Problem - Arithmetic: ''Solve 3^(64) mod 67 using Fermat's little theorem.''

[zhazzu]

The problem is:
''Solve 3^(64) mod 67 using Fermat's little theorem.''


Hi, My teacher explained it but just using letters. That's it, he explained it very abstract. Now, i would like to practice but i don't
know how to do it with numbers. And that's why i ask you. I have a list of 15 problems similiars to this one. I want to see one of them solved in order to be able to solve the others.

Another problem is the next one:
'' Find all the natural numbers which its last digit is 4, such that its double be congruent with 1 mod 3 and its triple congruent with 2 mod 7. And check the answer.''

 

[ksdhart]

Well, a good starting place is reviewing what, exactly, Fermat's Little Theorem says. Given two any integer a and any prime number p:

For any integer a, a^p - a is an integer multiple of p.
If a is not divisible by p, then a^{p - 1} - 1 is an integer multiple of p.

Or to write these statements with modular arithmetic symbols:

\(\displaystyle a^p\equiv a\,mod\,p\)

\(\displaystyle a^{p-1}\equiv 1\,mod\,p\) if a is not divisible by p

Based on this, let's tackle the first problem, ''Solve 3^(64) mod 67 using Fermat's little theorem.'' In both forms of the theorem above, you always work with mod p. That suggests that the value of p is 67, which is indeed a prime. And you're asked about the value of 3⁶⁴, which is not the same as 67. So, we'll use the second form of the theorem...

\(\displaystyle 3^{66}\equiv 1\,mod\,67\)

To express that in terms of 3⁶⁴, we can rewrite it as:

\(\displaystyle 3^2\cdot 3^{64}\equiv 1\,mod\,67\)

Can you continue from there? If you get stuck, that's okay. But when you reply back, please include all further workings, even if you know they're wrong.

----

As for the second problem, if we call the number n, we know these two things:

\(\displaystyle 2n\equiv 1\,mod\,3\)

\(\displaystyle 3n\equiv 2\,mod\,7\)

For this problem, I guess you could use Fermat's Little Theorem, but that's not the way I'd go about it.
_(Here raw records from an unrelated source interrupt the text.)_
-- pv_equiv track=rewrite | github.com/Libre-SOC-mirrors/openpower-isa | src/openpower/decoder/isa/fastdctlee.py | halfrev2
-- ===== SOURCE A (Python) =====
-- def halfrev2(vec, pre_rev=True):
--     res = []
--     for i in range(len(vec)):
--         if pre_rev:
--             res.append(vec[i ^ (i>>1)])
--         else:
--             ri = i
--             bl = i.bit_length()
--             for ji in range(1, bl):
--                 ri ^= (i >> ji)
--             res.append(vec[ri])
--     return res
-- ===== SOURCE B (Python) =====
-- def halfrev2(vec, pre_rev=True):
--     n = len(vec)
--     if pre_rev:
--         return [vec[i ^ (i >> 1)] for i in range(n)]
--     res = [None] * n
--     for j in range(n):
--         res[j ^ (j >> 1)] = vec[j]
--     return res
-- ===== Notes on version B (the rewrite author's own statement) =====
-- stated objective: alternative
-- what changed: The pre_rev=False branch's per-element xor-fold gray-decode is replaced by a single scatter pass res[j ^ (j>>1)] = vec[j], building the inverse permutation directly; the True branch becomes a comprehension.
import Mathlib
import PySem

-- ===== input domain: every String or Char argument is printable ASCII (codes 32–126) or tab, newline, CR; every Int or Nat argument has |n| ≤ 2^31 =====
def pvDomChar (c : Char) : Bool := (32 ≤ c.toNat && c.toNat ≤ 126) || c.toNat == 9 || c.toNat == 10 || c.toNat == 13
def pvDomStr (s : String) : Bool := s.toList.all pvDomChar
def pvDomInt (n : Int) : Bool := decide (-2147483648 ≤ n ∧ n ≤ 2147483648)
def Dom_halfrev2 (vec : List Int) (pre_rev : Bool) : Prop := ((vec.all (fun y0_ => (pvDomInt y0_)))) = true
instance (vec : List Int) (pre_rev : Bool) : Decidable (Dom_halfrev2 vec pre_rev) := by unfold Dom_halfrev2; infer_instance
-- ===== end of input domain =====

-- B replaces A's per-element gray-decode loop (pre_rev=False) by a single scatter pass
-- res[j ^ (j>>1)] = vec[j]; objective: alternative (O(n) instead of O(n log n) on that branch).

-- ===== PORT A =====
-- Loop indices i are nonnegative, so i ^ (i>>1) is Nat xor/shift; i.bit_length() is Nat.size i
-- (exact on Nat); range(1, bl) is List.range' 1 (bl-1). vec[idx] is in range on every input
-- admitted by Pre_halfrev2; getD 0 only totalizes the function outside it.
def halfrev2 (vec : List Int) (pre_rev : Bool) : List Int :=
  (List.range vec.length).foldl (fun res i =>
    if pre_rev then
      res ++ [vec.getD (i ^^^ (i >>> 1)) 0]
    else
      let bl := Nat.size i
      let ri := (List.range' 1 (bl - 1)).foldl (fun ri ji => ri ^^^ (i >>> ji)) i
      res ++ [vec.getD ri 0]) []

-- ===== PORT B =====
-- Source B's `[None]*n` buffer is modeled as `List.replicate n 0`; inside Pre_halfrev2 the scatter
-- overwrites every cell, so the placeholder never survives. `res[k] = v` is List.set.
def halfrev2_alt (vec : List Int) (pre_rev : Bool) : List Int :=
  let n := vec.length
  if pre_rev then
    (List.range n).map (fun i => vec.getD (i ^^^ (i >>> 1)) 0)
  else
    (List.range n).foldl (fun res j => res.set (j ^^^ (j >>> 1)) (vec.getD j 0))
      (List.replicate n 0)

-- ===== PRECONDITION & SPEC =====
-- Pre_ excludes exactly the inputs on which Python A raises IndexError: lengths for which some
-- gray-coded index i ^ (i>>1) (i < len) falls outside the list (equivalently, len is not 0 or a
-- power of two); A returns on all other inputs.
def Pre_halfrev2 (vec : List Int) (pre_rev : Bool) : Prop :=
  ∀ i < vec.length, (i ^^^ (i >>> 1)) < vec.length
instance (vec : List Int) (pre_rev : Bool) : Decidable (Pre_halfrev2 vec pre_rev) := by
  unfold Pre_halfrev2; infer_instance

def pvWitness_halfrev2 : List Int × Bool := ([3, -1, 4, 1], false)

def Spec_halfrev2 (vec : List Int) (pre_rev : Bool) (out : List Int) : Prop := out = halfrev2_alt vec pre_rev
instance (vec : List Int) (pre_rev : Bool) (out : List Int) : Decidable (Spec_halfrev2 vec pre_rev out) := by unfold Spec_halfrev2; infer_instance

-- ===== CLAIM (what is proved, stated in full; the proofs are below) =====
def Claim_equal_halfrev2 : Prop := ∀ (vec : List Int) (pre_rev : Bool), Dom_halfrev2 vec pre_rev → Pre_halfrev2 vec pre_rev → Spec_halfrev2 vec pre_rev (halfrev2 vec pre_rev)

-- ===== LEMMAS AND PROOFS =====

-- Clean recursive gray-decode, used only by the proofs.
def gdec (i : Nat) : Nat :=
  if i = 0 then 0 else i ^^^ gdec (i / 2)
decreasing_by exact Nat.div_lt_self (Nat.pos_of_ne_zero (by assumption)) (by omega)

theorem gdec_zero : gdec 0 = 0 := by unfold gdec; simp

theorem gdec_ne {i : Nat} (h : i ≠ 0) : gdec i = i ^^^ gdec (i >>> 1) := by
  rw [Nat.shiftRight_one]; rw [gdec]; simp [h]

theorem size_shiftRight {i : Nat} (h : i ≠ 0) : Nat.size i = Nat.size (i >>> 1) + 1 := by
  conv_lhs => rw [← Nat.bit_testBit_zero_shiftRight_one i]
  rw [Nat.size_bit (by rw [Nat.bit_testBit_zero_shiftRight_one]; exact h)]

theorem shiftRight_lt {i : Nat} (h : i ≠ 0) : i >>> 1 < i := by
  rw [Nat.shiftRight_one]; exact Nat.div_lt_self (Nat.pos_of_ne_zero h) (by omega)

theorem gdec_shift (i : Nat) : gdec i >>> 1 = gdec (i >>> 1) := by
  induction i using Nat.strong_induction_on with
  | _ i ih =>
    by_cases h : i = 0
    · subst h; simp [gdec_zero]
    · rw [gdec_ne h, Nat.shiftRight_xor_distrib, ih (i >>> 1) (shiftRight_lt h)]
      by_cases h1 : i >>> 1 = 0
      · simp [h1, gdec_zero]
      · rw [gdec_ne h1]

theorem g_gdec (i : Nat) : gdec i ^^^ (gdec i >>> 1) = i := by
  by_cases h : i = 0
  · simp [h, gdec_zero]
  · rw [gdec_shift, gdec_ne h, Nat.xor_assoc, Nat.xor_self, Nat.xor_zero]

theorem gdec_g (j : Nat) : gdec (j ^^^ (j >>> 1)) = j := by
  induction j using Nat.strong_induction_on with
  | _ j ih =>
    by_cases h : j = 0
    · simp [h, gdec_zero]
    · have hx : j ^^^ (j >>> 1) ≠ 0 := by
        intro hx
        have : j = j >>> 1 := by
          have := Nat.xor_eq_zero_iff.mp hx
          exact this
        have := shiftRight_lt h
        omega
      rw [gdec_ne hx, Nat.shiftRight_xor_distrib, ← Nat.shiftRight_add]
      have h2 : j >>> (1 + 1) = (j >>> 1) >>> 1 := by rw [Nat.shiftRight_add]
      rw [h2, ih (j >>> 1) (shiftRight_lt h)]
      rw [Nat.xor_assoc, Nat.xor_self, Nat.xor_zero]

theorem g_inj : Function.Injective (fun j : Nat => j ^^^ (j >>> 1)) := by
  intro a b h
  have := congrArg gdec h
  simpa [gdec_g] using this

theorem gdec_lt {n : Nat} (hpre : ∀ i < n, (i ^^^ (i >>> 1)) < n) :
    ∀ i < n, gdec i < n := by
  intro i hi
  have himg : (Finset.range n).image (fun j => j ^^^ (j >>> 1)) = Finset.range n := by
    apply Finset.eq_of_subset_of_card_le
    · intro x hx
      simp only [Finset.mem_image, Finset.mem_range] at hx ⊢
      obtain ⟨j, hj, rfl⟩ := hx
      exact hpre j hj
    · rw [Finset.card_image_of_injective _ g_inj]
  have : i ∈ (Finset.range n).image (fun j => j ^^^ (j >>> 1)) := by
    rw [himg]; exact Finset.mem_range.mpr hi
  simp only [Finset.mem_image, Finset.mem_range] at this
  obtain ⟨j, hj, hji⟩ := this
  have : gdec i = j := by rw [← hji, gdec_g]
  omega

theorem foldl_append_map (f : Nat → Int) (l : List Nat) (acc : List Int) :
    l.foldl (fun r i => r ++ [f i]) acc = acc ++ l.map f := by
  induction l generalizing acc with
  | nil => simp
  | cons x xs ih => simp [List.foldl_cons, ih]

theorem xor_foldl_factor (h : Nat → Nat) (l : List Nat) (a b : Nat) :
    l.foldl (fun r k => r ^^^ h k) (a ^^^ b) = a ^^^ l.foldl (fun r k => r ^^^ h k) b := by
  induction l generalizing b with
  | nil => rfl
  | cons x xs ih => simp only [List.foldl_cons, Nat.xor_assoc]; exact ih (b ^^^ h x)

theorem foldl_shift (i : Nat) (m : Nat) : ∀ (s a : Nat),
    (List.range' (s + 1) m).foldl (fun r k => r ^^^ (i >>> k)) a
      = (List.range' s m).foldl (fun r k => r ^^^ ((i >>> 1) >>> k)) a := by
  induction m with
  | zero => intro s a; rfl
  | succ m ih =>
    intro s a
    rw [List.range'_succ, List.range'_succ]
    simp only [List.foldl_cons]
    rw [ih (s + 1)]
    congr 1
    rw [← Nat.shiftRight_add, Nat.add_comm 1 s, Nat.shiftRight_add]

theorem decA_eq_gdec (i : Nat) :
    (List.range' 1 (Nat.size i - 1)).foldl (fun ri ji => ri ^^^ (i >>> ji)) i = gdec i := by
  induction i using Nat.strong_induction_on with
  | _ i ih =>
    by_cases h : i = 0
    · subst h; simp [Nat.size_zero, gdec_zero]
    · rw [size_shiftRight h, Nat.add_sub_cancel]
      have h0 : (List.range' 1 (Nat.size (i >>> 1))).foldl (fun ri ji => ri ^^^ (i >>> ji)) i
          = (List.range' 0 (Nat.size (i >>> 1))).foldl (fun ri ji => ri ^^^ ((i >>> 1) >>> ji)) i :=
        foldl_shift i _ 0 i
      rw [h0]
      by_cases h1 : i >>> 1 = 0
      · simp [h1, Nat.size_zero, gdec_ne h, gdec_zero]
      · have hm : Nat.size (i >>> 1) = (Nat.size (i >>> 1) - 1) + 1 := by
          have := Nat.size_pos.mpr (Nat.pos_of_ne_zero h1)
          omega
        rw [hm, List.range'_succ, List.foldl_cons, Nat.shiftRight_zero]
        rw [xor_foldl_factor _ _ i (i >>> 1), ih (i >>> 1) (shiftRight_lt h)]
        rw [gdec_ne h]

theorem halfrev2_eq_map (vec : List Int) (b : Bool) :
    halfrev2 vec b = (List.range vec.length).map
      (fun i => vec.getD (if b then i ^^^ (i >>> 1) else gdec i) 0) := by
  unfold halfrev2
  cases b with
  | true =>
    simp only [if_pos]
    exact foldl_append_map _ _ []
  | false =>
    simp only [Bool.false_eq_true, if_false]
    have : ∀ i : Nat,
        (List.range' 1 (Nat.size i - 1)).foldl (fun ri ji => ri ^^^ (i >>> ji)) i = gdec i :=
      decA_eq_gdec
    simp only [this]
    exact foldl_append_map _ _ []

theorem scatter_len (vec : List Int) (l : List Nat) (acc : List Int) :
    (l.foldl (fun res j => res.set (j ^^^ (j >>> 1)) (vec.getD j 0)) acc).length = acc.length := by
  induction l generalizing acc with
  | nil => rfl
  | cons x xs ih => rw [List.foldl_cons, ih, List.length_set]

theorem scatter_get (vec : List Int) (n : Nat) (m : Nat) :
    ∀ i, i < n →
      ∀ (h2 : i < ((List.range m).foldl
          (fun res j => res.set (j ^^^ (j >>> 1)) (vec.getD j 0)) (List.replicate n 0)).length),
      ((List.range m).foldl (fun res j => res.set (j ^^^ (j >>> 1)) (vec.getD j 0))
          (List.replicate n 0))[i]'h2 =
        if gdec i < m then vec.getD (gdec i) 0 else 0 := by
  induction m with
  | zero =>
    intro i hi h2
    simp [List.getElem_replicate]
  | succ m ih =>
    intro i hi h2
    simp only [List.range_succ, List.foldl_append, List.foldl_cons, List.foldl_nil] at h2 ⊢
    rw [List.getElem_set]
    by_cases he : m ^^^ (m >>> 1) = i
    · rw [if_pos he]
      have hg : gdec i = m := by rw [← he, gdec_g]
      rw [hg]
      simp
    · rw [if_neg he]
      rw [ih i hi (by simpa using h2)]
      have hne : gdec i ≠ m := by
        intro hd
        apply he
        rw [← hd, g_gdec]
      by_cases hlt : gdec i < m
      · rw [if_pos hlt, if_pos (by omega)]
      · rw [if_neg hlt, if_neg (by omega)]

-- ===== VERDICT (by name: the statement is the Claim_ definition above) =====
theorem halfrev2_spec : Claim_equal_halfrev2 := by
  intro vec pre_rev _ hpre
  unfold Spec_halfrev2
  rw [halfrev2_eq_map]
  cases pre_rev with
  | true => simp [halfrev2_alt]
  | false =>
    unfold halfrev2_alt
    simp only [Bool.false_eq_true, if_false]
    apply List.ext_getElem
    · rw [List.length_map, List.length_range, scatter_len, List.length_replicate]
    · intro i h1 h2
      have hi : i < vec.length := by simpa using h1
      rw [List.getElem_map]
      rw [scatter_get vec vec.length vec.length i hi h2]
      rw [if_pos (gdec_lt hpre i hi)]
      simp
I'd make a table of values, with 5 columns. n, 2n, 3n, 2n mod 3, and 3n mod 7. Then fill in the appropriate values, and see if you can find a pattern.

 

[zhazzu]

arithmetic problem

Well, a good starting place is reviewing what, exactly, Fermat's Little Theorem says. Given two any integer a and any prime number p:



Or to write these statements with modular arithmetic symbols:

\(\displaystyle a^p\equiv a\,mod\,p\)

\(\displaystyle a^{p-1}\equiv 1\,mod\,p\) if a is not divisible by p

Based on this, let's tackle the first problem, ''Solve 3^(64) mod 67 using Fermat's little theorem.'' In both forms of the theorem above, you always work with mod p. That suggests that the value of p is 67, which is indeed a prime. And you're asked about the value of 3⁶⁴, which is not the same as 67. So, we'll use the second form of the theorem...

\(\displaystyle 3^{66}\equiv 1\,mod\,67\)

To express that in terms of 3⁶⁴, we can rewrite it as:

\(\displaystyle 3^2\cdot 3^{64}\equiv 1\,mod\,67\)

Can you continue from there? If you get stuck, that's okay. But when you reply back, please include all further workings, even if you know they're wrong.

----

As for the second problem, if we call the number n, we know these two things:

\(\displaystyle 2n\equiv 1\,mod\,3\)

\(\displaystyle 3n\equiv 2\,mod\,7\)

For this problem, I guess you could use Fermat's Little Theorem, but that's not the way I'd go about it. I'd make a table of values, with 5 columns. n, 2n, 3n, 2n mod 3, and 3n mod 7. Then fill in the appropriate values, and see if you can find a pattern.

1st problem: My teacher explained it but in a very abstract way (without examples, numbers...). I don't know how to do it. I've got a list of 15 problems about that and this is one of the problems. I would like to see this exercise solved in order to be able to do the other 14 problems of the list. I just ask the solution for the 1st problem.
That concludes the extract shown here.